Five years ago, spending in US land-based casinos alone reached almost US$26
billion. It is much more today. And, there is no effort in Congress to
close down US casinos on any moral basis.
To the contrary, Nevada Congressman Jon Porter introduced a Bill last May to
study whether on line gambling sites, run by US companies, could be
regulated effectively. Mr Porter’s Bill is backed by casinos whose lobby,
the American Gaming Association, is on record as saying that US based
casinos would like to open on line.
Further, the Bill, passed by Congress in September, expressly makes legal
bets through the Internet on US horse racing, US Internet lotteries, US
fantasy sports and, more critically, allows states and Native American
tribes to authorise Internet-gaming of almost any kind that occurs wholly
within the borders of the state in which they are located.
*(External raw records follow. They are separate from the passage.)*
-- pv_equiv track=rewrite | github.com/anikchand461/llmsays | src/llmsays/__init__.py | _provider_order
-- ===== SOURCE A (Python) =====
-- from typing import Dict, Iterable, List, Optional, Tuple
--
-- def _provider_order(provider_preference: Optional[Iterable[str]] = None) -> List[str]:
--     default_order = ["Groq", "NIM", "Openrouter", "Fireworks", "Baseten"]
--     if not provider_preference:
--         return default_order
--
--     order: List[str] = []
--     for name in provider_preference:
--         for canonical in default_order:
--             if canonical.lower() == str(name).strip().lower() and canonical not in order:
--                 order.append(canonical)
--                 break
--     return order or default_order
-- ===== SOURCE B (Python) =====
-- from typing import Dict, Iterable, List, Optional, Tuple
--
-- def _provider_order(provider_preference: Optional[Iterable[str]] = None) -> List[str]:
--     default_order = ["Groq", "NIM", "Openrouter", "Fireworks", "Baseten"]
--     if not provider_preference:
--         return default_order
--
--     keys = [str(name).strip().lower() for name in provider_preference]
--     hits = [(keys.index(c.lower()), c) for c in default_order if c.lower() in keys]
--     hits.sort(key=lambda t: t[0])
--     return [c for _, c in hits] or default_order
-- ===== Notes on version B (the rewrite author's own statement) =====
-- stated objective: faster
-- what changed: Replaces A's single incremental pass (for each name, nested scan of the canonical list with a 'not already taken' membership test) by staged passes: normalize all names once in a comprehension, then for each canonical look up its first-occurrence index with list.index, sort the hits by index and extract the canonicals.
import Mathlib
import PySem

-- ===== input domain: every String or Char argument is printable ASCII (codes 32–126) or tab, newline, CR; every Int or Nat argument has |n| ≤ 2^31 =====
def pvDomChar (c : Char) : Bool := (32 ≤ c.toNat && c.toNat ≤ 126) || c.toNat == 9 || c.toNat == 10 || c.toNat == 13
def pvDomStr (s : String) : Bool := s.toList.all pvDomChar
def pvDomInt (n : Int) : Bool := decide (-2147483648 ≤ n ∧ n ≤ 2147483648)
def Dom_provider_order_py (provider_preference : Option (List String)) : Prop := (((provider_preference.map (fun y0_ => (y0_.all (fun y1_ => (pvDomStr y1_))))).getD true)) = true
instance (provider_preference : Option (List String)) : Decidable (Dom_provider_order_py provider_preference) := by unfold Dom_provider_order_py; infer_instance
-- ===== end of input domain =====

-- B replaces A's incremental nested-scan accumulation by staged passes: normalize all
-- names once, look up each canonical's first-occurrence index, sort the hits by index
-- (alternative decomposition; same return value everywhere).


-- ===== PORT A =====
def pvDefaults : List String := ["Groq", "NIM", "Openrouter", "Fireworks", "Baseten"]

-- A's inner `for canonical in default_order: … break` loop
def pvInnerA : List String → List String → String → List String
  | [], order, _ => order
  | c :: rest, order, key =>
      if PySem.Str.lower c == key && !(order.contains c) then order ++ [c]
      else pvInnerA rest order key

def provider_order_py (provider_preference : Option (List String)) : List String :=
  match provider_preference with
  | none => pvDefaults
  | some names =>
      if names = [] then pvDefaults
      else
        let order := names.foldl
          (fun order name => pvInnerA pvDefaults order (PySem.Str.lower (PySem.Str.strip name))) []
        if order = [] then pvDefaults else order

-- ===== PORT B =====
def provider_order_py_alt (provider_preference : Option (List String)) : List String :=
  match provider_preference with
  | none => pvDefaults
  | some names =>
      if names = [] then pvDefaults
      else
        -- keys = [str(name).strip().lower() for name in provider_preference]
        let keys := names.map (fun name => PySem.Str.lower (PySem.Str.strip name))
        -- hits = [(keys.index(c.lower()), c) for c in default_order if c.lower() in keys]
        let hits := (pvDefaults.filter (fun c => keys.contains (PySem.Str.lower c))).map
          (fun c => ((PySem.List.index? keys (PySem.Str.lower c)).getD 0, c))
        -- hits.sort(key=lambda t: t[0])
        let hits := PySem.List.sorted hits (fun t => t.1) false
        -- [c for _, c in hits] or default_order
        let res := hits.map (fun t => t.2)
        if res = [] then pvDefaults else res

-- ===== PRECONDITION & SPEC =====
def Spec_provider_order_py (provider_preference : Option (List String)) (out : List String) : Prop := out = provider_order_py_alt provider_preference
instance (provider_preference : Option (List String)) (out : List String) : Decidable (Spec_provider_order_py provider_preference out) := by unfold Spec_provider_order_py; infer_instance

-- ===== CLAIM (what is proved, stated in full; the proofs are below) =====
def Claim_equal_provider_order_py : Prop := ∀ (provider_preference : Option (List String)), Dom_provider_order_py provider_preference → Spec_provider_order_py provider_preference (provider_order_py provider_preference)

-- ===== LEMMAS AND PROOFS =====

-- A's outer loop over the (already normalized) keys
def pvAorder (keys : List String) : List String :=
  keys.foldl (fun order key => pvInnerA pvDefaults order key) []

-- A's inner loop = find the first canonical (lower = key) not yet taken, append it
theorem pvInnerFind (ds order : List String) (key : String) :
    pvInnerA ds order key =
      match (ds.filter (fun c => !(order.contains c))).find?
          (fun c => PySem.Str.lower c == key) with
      | some c => order ++ [c]
      | none => order := by
  induction ds with
  | nil => rfl
  | cons c rest ih =>
      simp only [pvInnerA, List.filter_cons]
      by_cases hc : c ∈ order <;>
      by_cases hk : PySem.Str.lower c = key <;>
        simp [hc, hk, ih]

-- invariant of A's outer loop: the accumulator holds exactly the canonicals whose
-- lowercase form occurs among the keys, in strictly increasing first-occurrence order
theorem pvInv (keys : List String) :
    (∀ c, c ∈ pvAorder keys ↔ (c ∈ pvDefaults ∧ PySem.Str.lower c ∈ keys)) ∧
    (pvAorder keys).Pairwise (fun a b =>
      (PySem.List.index? keys (PySem.Str.lower a)).getD 0 <
      (PySem.List.index? keys (PySem.Str.lower b)).getD 0) := by
  induction keys using List.reverseRecOn with
  | nil => simp [pvAorder]
  | append_singleton keys k ih =>
      obtain ⟨hmem, hpw⟩ := ih
      have hfold : pvAorder (keys ++ [k]) = pvInnerA pvDefaults (pvAorder keys) k := by
        simp [pvAorder, List.foldl_append]
      have inj : ∀ c ∈ pvDefaults, ∀ c' ∈ pvDefaults,
          PySem.Str.lower c = PySem.Str.lower c' → c = c' := by decide
      rw [hfold, pvInnerFind]
      cases hf : (pvDefaults.filter (fun c => !((pvAorder keys).contains c))).find?
          (fun c => PySem.Str.lower c == k) with
      | none =>
          have hno : ∀ c ∈ pvDefaults, PySem.Str.lower c = k → c ∈ pvAorder keys := by
            intro c hcd hck
            by_contra hcn
            have : ¬ (PySem.Str.lower c == k) = true := by
              refine List.find?_eq_none.mp hf c ?_
              simp [List.mem_filter, hcd, hcn]
            simp [hck] at this
          constructor
          · intro c
            rw [hmem c]
            constructor
            · rintro ⟨h1, h2⟩; exact ⟨h1, by simp [h2]⟩
            · rintro ⟨h1, h2⟩
              rcases (by simpa using h2 : PySem.Str.lower c ∈ keys ∨ PySem.Str.lower c = k) with h | h
              · exact ⟨h1, h⟩
              · exact ⟨h1, ((hmem c).mp (hno c h1 h)).2⟩
          · refine hpw.imp_of_mem ?_
            intro a b ha hb hlt
            have hax := ((hmem a).mp ha).2
            have hbx := ((hmem b).mp hb).2
            rwa [PySem.List.index?_append_of_mem _ hax, PySem.List.index?_append_of_mem _ hbx]
      | some c₀ =>
          have hc₀ := List.mem_filter.mp (List.mem_of_find?_eq_some hf)
          have hc₀d : c₀ ∈ pvDefaults := hc₀.1
          have hc₀n : c₀ ∉ pvAorder keys := by simpa using hc₀.2
          have hkey : PySem.Str.lower c₀ = k := by
            have := List.find?_some hf; simpa using this
          have hknot : k ∉ keys := by
            intro hk
            exact hc₀n ((hmem c₀).mpr ⟨hc₀d, hkey ▸ hk⟩)
          constructor
          · intro c
            simp only [List.mem_append, List.mem_singleton, hmem c]
            constructor
            · rintro (⟨h1, h2⟩ | rfl)
              · exact ⟨h1, by simp [h2]⟩
              · exact ⟨hc₀d, by simp [hkey]⟩
            · rintro ⟨h1, h2⟩
              rcases (by simpa using h2 : PySem.Str.lower c ∈ keys ∨ PySem.Str.lower c = k) with h | h
              · exact Or.inl ⟨h1, h⟩
              · exact Or.inr (inj c h1 c₀ hc₀d (h.trans hkey.symm))
          · rw [List.pairwise_append]
            refine ⟨?_, by simp, ?_⟩
            · refine hpw.imp_of_mem ?_
              intro a b ha hb hlt
              have hax := ((hmem a).mp ha).2
              have hbx := ((hmem b).mp hb).2
              rwa [PySem.List.index?_append_of_mem _ hax, PySem.List.index?_append_of_mem _ hbx]
            · intro a ha b hb
              simp only [List.mem_singleton] at hb
              subst hb
              have hax := ((hmem a).mp ha).2
              rw [PySem.List.index?_append_of_mem _ hax, hkey,
                  PySem.List.index?_append_singleton_self _ _ hknot]
              obtain ⟨j, hj⟩ := Option.isSome_iff_exists.mp
                ((PySem.List.index?_isSome_iff keys (PySem.Str.lower a)).mpr hax)
              obtain ⟨hjl, -⟩ := PySem.List.getElem_of_index?_eq_some hj
              rw [PySem.List.index?_eq_idxOf?] at hj
              simp [hj]
              exact hjl

-- Nodup of A's accumulator (from strict ordering of first-occurrence indices)
theorem pvAorderNodup (keys : List String) : (pvAorder keys).Nodup := by
  refine (pvInv keys).2.imp ?_
  intro a b hlt heq
  subst heq
  exact absurd hlt (lt_irrefl _)

-- sorting B's hits by position reproduces A's accumulation order
theorem pvMain (keys : List String) :
    PySem.List.sorted
      ((pvDefaults.filter (fun c => keys.contains (PySem.Str.lower c))).map
        (fun c => ((PySem.List.index? keys (PySem.Str.lower c)).getD 0, c)))
      (fun t => t.1) false
    = (pvAorder keys).map
        (fun c => ((PySem.List.index? keys (PySem.Str.lower c)).getD 0, c)) := by
  apply PySem.List.sorted_eq_of_perm_of_pairwise_lt
  · refine List.Perm.map _ ?_
    refine (List.perm_ext_iff_of_nodup (pvAorderNodup keys) ?_).mpr ?_
    · exact List.Nodup.filter _ (by decide)
    · intro c
      rw [(pvInv keys).1 c]
      simp [List.mem_filter]
  · rw [List.pairwise_map]
    exact (pvInv keys).2

-- ===== VERDICT (by name: the statement is the Claim_ definition above) =====
theorem provider_order_py_spec : Claim_equal_provider_order_py := by
  intro pref _
  unfold Spec_provider_order_py provider_order_py provider_order_py_alt
  match pref with
  | none => rfl
  | some names =>
      by_cases h : names = []
      · simp [h]
      · simp only [h, if_false]
        have hfold : names.foldl
            (fun order name => pvInnerA pvDefaults order (PySem.Str.lower (PySem.Str.strip name))) []
            = pvAorder (names.map (fun name => PySem.Str.lower (PySem.Str.strip name))) := by
          rw [pvAorder, List.foldl_map]
        rw [hfold, pvMain]
        simp [Function.comp_def]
So, even though the moral argument is being touted, and the religious right
in the US has welcomed the Bill, it has little to do with morals and more to
do with stopping Internet gaming companies from outside the US providing
services to US customers.
Bob Goodlatte, the Congressman from Virginia, summed up this protectionist
position when he declared that the Bill would stop “US $6 billion from being
sucked out of the economy” annually.
It is this very protectionist position that caused successive governments of
the small Caribbean Island, Antigua and Barbuda, to bring a case against the
US to the World Trade Organization (WTO), complaining that in its
commitments under the General Agreement on Trade in Services (GATS), the US
bound itself to provide market access and national treatment to the
cross-border supply of foreign services that come within the category of
‘other recreational services’ which includes gambling and betting services.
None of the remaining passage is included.